Overview of Tool Qualification

This section describes the steps that are typically taken to achieve verification tool qualification for a project being certified to RTCA/DO-178B. This process could be different if you are certifying your software to a different standard.

The following sections identify the steps commonly used for DO-178B.

Identify the development/verification tools that you plan to use

DO-178B indicates that this should be done at the beginning of your project as part of the Software Planning Process. These tools include compilers, configuration management tools, visual modeling tools, and test tools.

Identify which of these tools will be required to be qualified as a development or verification tool.

DO-178B indicates that a tool needs to be qualified when processes of DO-178B are "eliminated, reduced, or automated by the use of a software tool without its output being verified" according to DO-178B.

TestMate MCDC meets these criteria. In addition, it performs verification activities and therefore needs to be qualified as a verification tool.
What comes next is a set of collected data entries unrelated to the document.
-- pv_equiv track=rewrite | github.com/XAI-liacs/LLaMEA | llamea/utils.py | _leading_trailing_context_mask
-- ===== SOURCE A (Python) =====
-- from typing import List, Tuple
--
-- def _leading_trailing_context_mask(
--     old_pairs: List[Tuple[str, bool]]
-- ) -> Tuple[int, int]:
--     """Return counts of leading and trailing context-only lines in old_pairs."""
--     lead = 0
--     for t, required in old_pairs:
--         if required:
--             break
--         lead += 1
--     trail = 0
--     for t, required in reversed(old_pairs):
--         if required:
--             break
--         trail += 1
--     return lead, trail
-- ===== SOURCE B (Python) =====
-- from typing import List, Tuple
--
-- def _leading_trailing_context_mask(
--     old_pairs: List[Tuple[str, bool]]
-- ) -> Tuple[int, int]:
--     """Return counts of leading and trailing context-only lines in old_pairs."""
--     n = len(old_pairs)
--     first_req = -1
--     last_req = -1
--     for i, (_t, required) in enumerate(old_pairs):
--         if required:
--             if first_req < 0:
--                 first_req = i
--             last_req = i
--     if first_req < 0:
--         return n, n
--     return first_req, n - 1 - last_req
-- ===== Notes on version B (the rewrite author's own statement) =====
-- stated objective: alternative
-- what changed: Replaces A's two break-terminated scans (forward and over reversed(old_pairs)) by ONE full enumerate pass recording the first and last required indices, then computes both counts arithmetically (n,n if no required line).
import Mathlib
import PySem

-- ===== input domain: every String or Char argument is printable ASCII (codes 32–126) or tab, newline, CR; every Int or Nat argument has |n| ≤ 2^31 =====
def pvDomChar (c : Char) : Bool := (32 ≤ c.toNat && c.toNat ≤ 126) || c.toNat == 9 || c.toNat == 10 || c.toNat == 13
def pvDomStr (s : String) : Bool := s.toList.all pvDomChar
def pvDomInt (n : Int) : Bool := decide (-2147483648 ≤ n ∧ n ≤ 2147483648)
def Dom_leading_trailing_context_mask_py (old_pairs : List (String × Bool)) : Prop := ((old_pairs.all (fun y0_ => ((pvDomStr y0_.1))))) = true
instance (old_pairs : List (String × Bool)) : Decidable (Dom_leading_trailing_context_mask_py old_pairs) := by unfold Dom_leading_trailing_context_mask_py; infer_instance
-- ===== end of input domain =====

-- B replaces A's two break-terminated scans by one full indexed pass recording the
-- first/last required indices and deriving both counts arithmetically (objective: alternative).


-- ===== PORT A =====
-- A's first loop: count until the first required line (break).
def pvLeadA : List (String × Bool) → Int
  | [] => 0
  | p :: rest => if p.2 then 0 else 1 + pvLeadA rest

def leading_trailing_context_mask_py (old_pairs : List (String × Bool)) : Int × Int :=
  -- second loop runs the same break-terminated count over reversed(old_pairs)
  (pvLeadA old_pairs, pvLeadA old_pairs.reverse)

-- ===== PORT B =====
-- the body of B's single enumerate loop
def pvStepB (st : Int × Int) (p : Int × (String × Bool)) : Int × Int :=
  if p.2.2 then ((if st.1 < 0 then p.1 else st.1), p.1) else st

def leading_trailing_context_mask_py_alt (old_pairs : List (String × Bool)) : Int × Int :=
  let n : Int := old_pairs.length
  let st := (PySem.List.enumerate old_pairs).foldl pvStepB (-1, -1)
  if st.1 < 0 then (n, n) else (st.1, n - 1 - st.2)

-- ===== PRECONDITION & SPEC =====
def Spec_leading_trailing_context_mask_py (old_pairs : List (String × Bool)) (out : Int × Int) : Prop := out = leading_trailing_context_mask_py_alt old_pairs
instance (old_pairs : List (String × Bool)) (out : Int × Int) : Decidable (Spec_leading_trailing_context_mask_py old_pairs out) := by unfold Spec_leading_trailing_context_mask_py; infer_instance

-- ===== CLAIM (what is proved, stated in full; the proofs are below) =====
def Claim_equal_leading_trailing_context_mask_py : Prop := ∀ (old_pairs : List (String × Bool)), Dom_leading_trailing_context_mask_py old_pairs → Spec_leading_trailing_context_mask_py old_pairs (leading_trailing_context_mask_py old_pairs)

-- ===== LEMMAS AND PROOFS =====

-- index of the first (resp. last) required line, proof-side characterisations
def pvFirstT : List (String × Bool) → Option Nat
  | [] => none
  | p :: rest => if p.2 then some 0 else (pvFirstT rest).map (· + 1)

def pvLastT : List (String × Bool) → Option Nat
  | [] => none
  | p :: rest =>
    match pvLastT rest with
    | some k => some (k + 1)
    | none => if p.2 then some 0 else none

theorem pvLastT_append_single (l : List (String × Bool)) (p : String × Bool) :
    pvLastT (l ++ [p]) = if p.2 then some l.length else pvLastT l := by
  induction l with
  | nil => by_cases hp : p.2 <;> simp [pvLastT, hp]
  | cons q r ih =>
    simp only [List.cons_append, pvLastT, ih]
    split_ifs <;> simp

theorem pvLeadA_eq_firstT (l : List (String × Bool)) :
    pvLeadA l = match pvFirstT l with | none => (l.length : Int) | some k => (k : Int) := by
  induction l with
  | nil => simp [pvLeadA, pvFirstT]
  | cons p r ih =>
    simp only [pvLeadA, pvFirstT]
    by_cases hp : p.2 <;> simp [hp, ih]
    cases pvFirstT r <;> simp <;> ring

theorem pvLeadA_reverse_eq_lastT (l : List (String × Bool)) :
    pvLeadA l.reverse = match pvLastT l with | none => (l.length : Int) | some k => (l.length : Int) - 1 - (k : Int) := by
  induction l using List.reverseRecOn with
  | nil => simp [pvLeadA, pvLastT]
  | append_singleton r p ih =>
    rw [pvLastT_append_single, List.reverse_append]
    simp only [List.reverse_singleton, List.singleton_append, pvLeadA]
    by_cases hp : p.2
    · simp [hp]
    · simp [hp, ih]
      cases pvLastT r with
      | none => simp; ring
      | some v => simp; ring

theorem pvFirstT_none_iff_lastT_none (l : List (String × Bool)) :
    pvFirstT l = none ↔ pvLastT l = none := by
  induction l with
  | nil => simp [pvFirstT, pvLastT]
  | cons p r ih =>
    simp only [pvFirstT, pvLastT]
    by_cases hp : p.2 <;> simp [hp]
    · cases hr : pvLastT r <;> simp
    · cases hf : pvFirstT r <;> cases hr : pvLastT r <;>
        simp_all

theorem pvFold_enum (l : List (String × Bool)) : ∀ (s : Int), 0 ≤ s → ∀ (a b : Int),
    (PySem.List.enumerate l s).foldl pvStepB (a, b) =
      ((match pvFirstT l with | none => a | some k => if a < 0 then s + (k : Int) else a),
       (match pvLastT l with | none => b | some k => s + (k : Int))) := by
  induction l with
  | nil => intro s _ a b; simp [PySem.List.enumerate_nil, pvFirstT, pvLastT]
  | cons p r ih =>
    intro s hs a b
    rw [PySem.List.enumerate_cons, List.foldl_cons]
    by_cases hp : p.2
    · have hstep : pvStepB (a, b) (s, p) = ((if a < 0 then s else a), s) := by
        simp [pvStepB, hp]
      rw [hstep, ih (s + 1) (by omega) _ _]
      have ha' : ¬ ((if a < 0 then s else a) < 0) := by split_ifs <;> omega
      simp only [pvFirstT, pvLastT, hp, if_pos, Prod.mk.injEq]
      refine ⟨?_, ?_⟩
      · cases pvFirstT r <;> simp [ha']
      · cases pvLastT r with
        | none => simp
        | some v => push_cast; ring
    · have hstep : pvStepB (a, b) (s, p) = (a, b) := by simp [pvStepB, hp]
      rw [hstep, ih (s + 1) (by omega) _ _]
      simp only [pvFirstT, pvLastT, hp, Prod.mk.injEq]
      refine ⟨?_, ?_⟩
      · cases pvFirstT r with
        | none => rfl
        | some v =>
          simp only [Option.map_some]
          by_cases h : a < 0
          · simp [h]; ring
          · simp [h]
      · cases pvLastT r with
        | none => rfl
        | some v => simp only []; push_cast; ring

-- ===== VERDICT (by name: the statement is the Claim_ definition above) =====
theorem leading_trailing_context_mask_py_spec : Claim_equal_leading_trailing_context_mask_py := by
  intro l _
  unfold Spec_leading_trailing_context_mask_py
  unfold leading_trailing_context_mask_py leading_trailing_context_mask_py_alt
  rw [pvFold_enum l 0 le_rfl (-1) (-1), pvLeadA_eq_firstT, pvLeadA_reverse_eq_lastT]
  cases hf : pvFirstT l with
  | none =>
    have hl : pvLastT l = none := (pvFirstT_none_iff_lastT_none l).mp hf
    simp [hl]
  | some k =>
    cases hlt : pvLastT l with
    | none =>
      have h := (pvFirstT_none_iff_lastT_none l).mpr hlt
      rw [hf] at h; cases h
    | some m =>
      have hk : ¬ ((k : Int) < 0) := not_lt.mpr (Int.natCast_nonneg k)
      simp [hk]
The service history of TestMate shows that other features of TestMate (such as test generation, test management) do not require tool qualification because they do not meet this test.

Inform your regulatory agency that you will be using a tool that requires qualification.

This is typically done at the start of the project and is identified in your project's Plan for Software Aspects of Certification (PSAC) document.

Depending on the complexity regarding the tool qualification, it may be possible to include a tool qualification plan within the PSAC document. If not, a separate Tool Qualification Plan should be prepared and submitted to your regulatory agency.

A sample Tool Qualification Plan for TestMate MCDC is provided by Rational. You may find that it contains useful information when preparing your own Tool Qualification Plan. This is provided in electronic form and is described later in this chapter.

Your regulatory agency approves your planned usage of the verification tool when they approve your PSAC.

Prepare a Tool Operational Requirements (TOR) Document

DO-178B indicates that qualification of software verification tools be achieved by "demonstration that the tool complies with its Tool Operational Requirements under normal operating conditions." (DO-178B Sect 12.2.2). This implies that there is a TOR for the verification tool.

Rational provides a TOR for TestMate MCDC. This is provided in electronic form and is described in more detail later in this chapter.

Verify that the tool fulfills the requirements in the TOR

As mentioned in the previous step, tool qualification occurs when you demonstrate that the tool complies with its TOR under normal operational conditions. This implies that a test suite needs to be run. Furthermore, since the behavior of TestMate MCDC can be affected by the operational environment (e.g. target hardware that is being used, type of cross compiler, etc.), the regulatory agency often requires for the tests to be run in the actual target environment. This means that the test results that Rational collects when it runs the test suite may not be applicable to your project and that you may have to rerun the qualification tests using your actual target environment.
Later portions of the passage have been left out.